I made changes to Bootstrap, Jackknife and wrote a much longer text on Permutation test and moved the reference list after Bootstrap to the reference list at the end of the chapter. My writing is based on my experience as an applied statistician and a developer of statistical software with emphasis on resampling techniques, except for the text about Jackknife, which borrows heavily from Mooney & Duval (see list of references). I have tried keep as much as possible of the original text, but in some cases where it clashed with my own writing it was removed. For example the sentence
"permutation tests usually involve calculation of test statistics from and permutation of the observed data, as opposed to other non-parametric tests which may involve analysis of the ranks of data points"
have been removed because it may confuse the readers, as rank tests ain't 'other non-parametric tests'. Rank tests, for example Mann-Whitney U and the Spearman rank correlation test, are permutation tests. - Respectfully, VS.

I made some changes to the Permutation test section to correct some vagueness and misleading comments.

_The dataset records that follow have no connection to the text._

theorem pv_split_tok {c : Char} (h : PySem.Chars.isspace c = false) (cs : List Char) :
    PySem.Chars.split₀ (c :: cs)
      = (c :: cs).takeWhile pvNotSpace :: PySem.Chars.split₀ ((c :: cs).dropWhile pvNotSpace) := by
  have hns : pvNotSpace c = true := by simp [pvNotSpace, h]
  have h1 : PySem.Chars.split₀ (c :: cs)
      = PySem.Chars.split₀.go ((c :: cs).dropWhile pvNotSpace)
          (((c :: cs).takeWhile pvNotSpace).reverse ++ []) [] := by
    rw [PySem.Chars.split₀, pv_go_take]
  rw [h1]
  have htok : (c :: cs).takeWhile pvNotSpace = c :: cs.takeWhile pvNotSpace := by
    simp [List.takeWhile_cons, hns]
  rcases pv_dropWhile_head pvNotSpace (c :: cs) with hd | ⟨s, ds, hd, hps⟩
  · rw [hd, htok]
    simp only [List.append_nil, PySem.Chars.split₀.go]
    simp [PySem.Chars.split₀, PySem.Chars.split₀.go]
  · have hss : PySem.Chars.isspace s = true := by
      simpa [pvNotSpace] using hps
    rw [hd, htok]
    have hgo1 : PySem.Chars.split₀.go (s :: ds) ((c :: List.takeWhile pvNotSpace cs).reverse ++ []) []
        = PySem.Chars.split₀.go ds [] [c :: List.takeWhile pvNotSpace cs] := by
      simp only [List.append_nil, PySem.Chars.split₀.go, hss]
      simp
    rw [hgo1, pv_go_acc]
    have hgo2 : PySem.Chars.split₀.go (s :: ds) ([] : List Char) [] = PySem.Chars.split₀.go ds [] [] := by
      simp only [PySem.Chars.split₀.go, hss]
      simp
    simp [PySem.Chars.split₀, hgo2]

theorem pv_split_nil : PySem.Chars.split₀ [] = [] := rfl

theorem pv_split_append : ∀ (n : Nat) (a : List Char), a.length ≤ n → ∀ b,
    PySem.Chars.split₀ (a ++ ' ' :: b) = PySem.Chars.split₀ a ++ PySem.Chars.split₀ b := by
  intro n
  induction n with
  | zero =>
    intro a ha b
    have : a = [] := List.length_eq_zero_iff.mp (Nat.le_zero.mp ha)
    subst this
    rw [List.nil_append, pv_split_space (show PySem.Chars.isspace ' ' = true by decide),
      pv_split_nil, List.nil_append]
  | succ n ih =>
    intro a ha b
    match a with
    | [] =>
      rw [List.nil_append, pv_split_space (show PySem.Chars.isspace ' ' = true by decide),
        pv_split_nil, List.nil_append]
    | c :: a' =>
      by_cases hs : PySem.Chars.isspace c
      · rw [List.cons_append, pv_split_space hs, pv_split_space hs]
        exact ih a' (by simpa using Nat.le_of_succ_le_succ ha) b
      · have hs' : PySem.Chars.isspace c = false := by simpa using hs
        rw [List.cons_append, pv_split_tok hs', pv_split_tok hs', ← List.cons_append]
        have hns : pvNotSpace ' ' = false := by decide
        have htake : (c :: a' ++ ' ' :: b).takeWhile pvNotSpace = (c :: a').takeWhile pvNotSpace := by
          rw [List.takeWhile_append]
          split
          · rename_i hlen
            have : (c :: a').takeWhile pvNotSpace = c :: a' :=
              (List.takeWhile_prefix _).eq_of_length hlen
            simp [hns, this]
          · rfl
        have hdropE : ((c :: a').dropWhile pvNotSpace).isEmpty = true →
            (c :: a').dropWhile pvNotSpace = [] := by
          intro h; simpa [List.isEmpty_iff] using h
        rw [htake]
        rw [List.dropWhile_append]
        split
        · rename_i hemp
          rw [hdropE hemp]
          have hdb : List.dropWhile pvNotSpace (' ' :: b) = ' ' :: b := by
            rw [List.dropWhile_cons]
            simp [hns]
          rw [hdb, pv_split_space (show PySem.Chars.isspace ' ' = true by decide), pv_split_nil]
          rfl
        · rename_i hemp
          have hlt : ((c :: a').dropWhile pvNotSpace).length ≤ n := by
            have h1 : ((c :: a').dropWhile pvNotSpace).length ≤ (a').length := by
              have hns2 : pvNotSpace c = true := by simp [pvNotSpace, hs']
              rw [List.dropWhile_cons]
              simp only [hns2, if_true]
              exact List.length_dropWhile_le _ _
            exact Nat.le_trans h1 (Nat.le_of_succ_le_succ ha)
          rw [ih _ hlt b]
          simp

I am not an expert in this area, but the current section does not appear to present a balanced perspective on parametric vs. permutation tests. In addition, all sections would benefit mightily from simple examples of each technique. - Ken K 21:15, 1 March 2006 (UTC)

I changed the "approximation" section title to Monte Carlo Testing" and some of the language therein. Monte Carlo testing is not an approximation, but an exact test (meaning that the true alpha = nominal alpha) and is asymptotically equivalent to the test performed by enumerating all of the possible arrangements.Ken K 19:45, 30 March 2006 (UTC)

Wikipedia wrote "An important consequence of the exchangeability assumption is that tests of difference in location (like a permutation t-test) require equal variance" I'm wondering... requires equal variance to infer what? Do you mean to draw an inference about the population from which the samples are drawn? Okay, maybe so. But there is a radically different way of thinking about permutation tests - as not only distribution free but POPULATION FREE. If the inference is limited to the sample at hand (or to put it a different way, if the entire population is being measured) then I don't see how equal variance is necessary. Why do we need statistical inference if we have the whole population? Because we need to know whether the difference between groups is plausibly attributable to chance (random assignment or simply chance factors).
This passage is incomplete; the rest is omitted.